- Task item -
Please copy, exactly as they appear below, the lines from the one containing "l < len(lines)]" through the one containing "in row[max(0, i".

(Collected data entries)
-- pv_equiv track=rewrite | github.com/jovisly/AdventOfCode | 2023/day_03/part1.py | get_sum_valid_digits
-- ===== SOURCE A (Python) =====
-- def get_digits(input_string):
--     """Given one line, identify the digits and their indices.
--
--     Example input: "467..114..", which should return [(467, 0, 2), (114, 5, 7)].
--     """
--     digits = []
--     curr_digit = None
--     for i in range(len(input_string)):
--         if input_string[i].isdigit() and curr_digit is None:
--             curr_digit = (input_string[i], i, i)
--         elif input_string[i].isdigit() and curr_digit is not None:
--             curr_digit = (curr_digit[0] + input_string[i], curr_digit[1], i)
--         else:
--             # Reset.
--             if curr_digit is not None:
--                 digits.append((int(curr_digit[0]), curr_digit[1], curr_digit[2]))
--                 curr_digit = None
--
--     # If we have something, dump it.
--     if curr_digit is not None:
--         digits.append((int(curr_digit[0]), curr_digit[1], curr_digit[2]))
--         curr_digit = None
--
--     return digits
--
-- def has_neighboring_symbols(neighboring_line, digits):
--     """Returns a boolean for whether there are any symbols next to digits.
--
--     Given a neighboring line, and the digits in the format of (467, 0, 2),
--     identify if there is a symbol between the indices 0 and 3.
--     """
--     list_chars = list(neighboring_line)
--     is_char_a_neighboring_symbol = [
--         True
--         if not char.isdigit() and char != "."
--         and index >= digits[1] - 1 and index <= digits[2] + 1
--         else False
--         for index, char in enumerate(list_chars)
--     ]
--     return any(is_char_a_neighboring_symbol)
--
-- def has_neighboring_symbols_this_line(this_line, digits):
--     inds = [digits[1] - 1, digits[2] + 1]
--     inds = [ind for ind in inds if ind >= 0 and ind < len(this_line)]
--     chars = list(this_line)
--     is_symbol = [
--         True if not char.isdigit() and char != "." and (ind in inds) else False
--         for ind, char in enumerate(chars)
--     ]
--     return any(is_symbol)
--
-- def has_neighboring_symbols_all_lines(neighboring_lines, this_line, digits):
--     arr_output = [
--         has_neighboring_symbols(l, digits) for l in neighboring_lines
--     ]
--     return any(arr_output) or has_neighboring_symbols_this_line(this_line, digits)
--
-- def get_sum_valid_digits(lines, line_num):
--     """Given all the lines, and one of the line, get the valid digits."""
--     line =  lines[line_num]
--     arr_digits = get_digits(line)
--
--     neighboring_lines_indices = [line_num - 1, line_num + 1]
--     # Only accept the valid line numbers.
--     neighboring_lines_indices = [l for l in neighboring_lines_indices if l >= 0 and l < len(lines)]
--     neighboring_lines = [lines[i] for i in neighboring_lines_indices]
--
--     sum = 0
--     for digits in arr_digits:
--         is_valid = has_neighboring_symbols_all_lines(
--             neighboring_lines, lines[line_num], digits
--         )
--         if is_valid:
--             sum += digits[0]
--
--     return sum
-- ===== SOURCE B (Python) =====
-- def get_sum_valid_digits(lines, line_num):
--     """Given all the lines, and one of the line, get the valid digits."""
--     line = lines[line_num]
--     n = len(lines)
--     rows = [lines[r] for r in (line_num - 1, line_num + 1) if 0 <= r < n]
--     rows.append(line)
--     total = 0
--     i = 0
--     length = len(line)
--     while i < length:
--         if line[i].isdigit():
--             j = i
--             while j < length and line[j].isdigit():
--                 j += 1
--             if any(not c.isdigit() and c != "."
--                    for row in rows
--                    for c in row[max(0, i - 1):j + 1]):
--                 total += int(line[i:j])
--             i = j
--         else:
--             i += 1
--     return total
-- ===== Notes on version B (the rewrite author's own statement) =====
-- stated objective: simpler
-- what changed: A's stateful three-branch digit scanner plus three per-line symbol-test helpers (each scanning the whole neighboring line with an enumerate comprehension) are replaced by one run-grouping sweep that finds each maximal digit run and tests only the clamped bounding-box slice of the three relevant rows.
import Mathlib
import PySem

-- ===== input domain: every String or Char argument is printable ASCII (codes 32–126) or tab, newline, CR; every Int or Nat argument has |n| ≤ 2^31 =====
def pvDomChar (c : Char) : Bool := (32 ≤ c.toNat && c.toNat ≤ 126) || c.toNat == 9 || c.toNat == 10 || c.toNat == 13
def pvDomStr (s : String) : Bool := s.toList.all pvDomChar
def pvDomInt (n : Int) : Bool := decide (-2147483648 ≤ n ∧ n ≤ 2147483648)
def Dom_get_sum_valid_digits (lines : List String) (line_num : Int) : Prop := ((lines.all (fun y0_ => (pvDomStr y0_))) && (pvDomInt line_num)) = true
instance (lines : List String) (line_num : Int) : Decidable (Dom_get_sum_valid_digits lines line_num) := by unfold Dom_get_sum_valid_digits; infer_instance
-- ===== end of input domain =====

-- B merges A's stateful digit-scanner and three symbol-test helpers into one run-grouping
-- sweep with a single bounding-box scan per number (objective: simpler; return value only,
-- neither program mutates its arguments).

-- ===== PORT A =====
-- Python str.isdigit() on a single character is Char.isDigit on the ASCII domain (Dom).
-- Loop body of get_digits: one step of the fold over (index, char) pairs; branch order as in A.
def getDigitsStep (st : List (Int × Int × Int) × Option (List Char × Int × Int))
    (p : Int × Char) : List (Int × Int × Int) × Option (List Char × Int × Int) :=
  if p.2.isDigit ∧ st.2 = none then
    (st.1, some ([p.2], p.1, p.1))
  else if p.2.isDigit ∧ st.2 ≠ none then
    match st.2 with
    | some (s, a, _) => (st.1, some (s ++ [p.2], a, p.1))
    | none => (st.1, st.2)  -- unreachable under the branch guard
  else
    match st.2 with
    | some (s, a, b) => (st.1 ++ [((PySem.Int.ofChars? s).getD 0, a, b)], none)  -- int() on a nonempty digit string never raises
    | none => (st.1, st.2)

-- 'for i in range(len(s))' reading s[i] is the fold over enumerate(s).
def getDigits (input_string : List Char) : List (Int × Int × Int) :=
  let r := (PySem.List.enumerate input_string 0).foldl getDigitsStep ([], none)
  match r.2 with
  | some (s, a, b) => r.1 ++ [((PySem.Int.ofChars? s).getD 0, a, b)]
  | none => r.1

- Task result -
--     neighboring_lines_indices = [l for l in neighboring_lines_indices if l >= 0 and l < len(lines)]
--     neighboring_lines = [lines[i] for i in neighboring_lines_indices]
--
--     sum = 0
--     for digits in arr_digits:
--         is_valid = has_neighboring_symbols_all_lines(
--             neighboring_lines, lines[line_num], digits
--         )
--         if is_valid:
--             sum += digits[0]
--
--     return sum
-- ===== SOURCE B (Python) =====
-- def get_sum_valid_digits(lines, line_num):
--     """Given all the lines, and one of the line, get the valid digits."""
--     line = lines[line_num]
--     n = len(lines)
--     rows = [lines[r] for r in (line_num - 1, line_num + 1) if 0 <= r < n]
--     rows.append(line)
--     total = 0
--     i = 0
--     length = len(line)
--     while i < length:
--         if line[i].isdigit():
--             j = i
--             while j < length and line[j].isdigit():
--                 j += 1
--             if any(not c.isdigit() and c != "."
--                    for row in rows
--                    for c in row[max(0, i - 1):j + 1]):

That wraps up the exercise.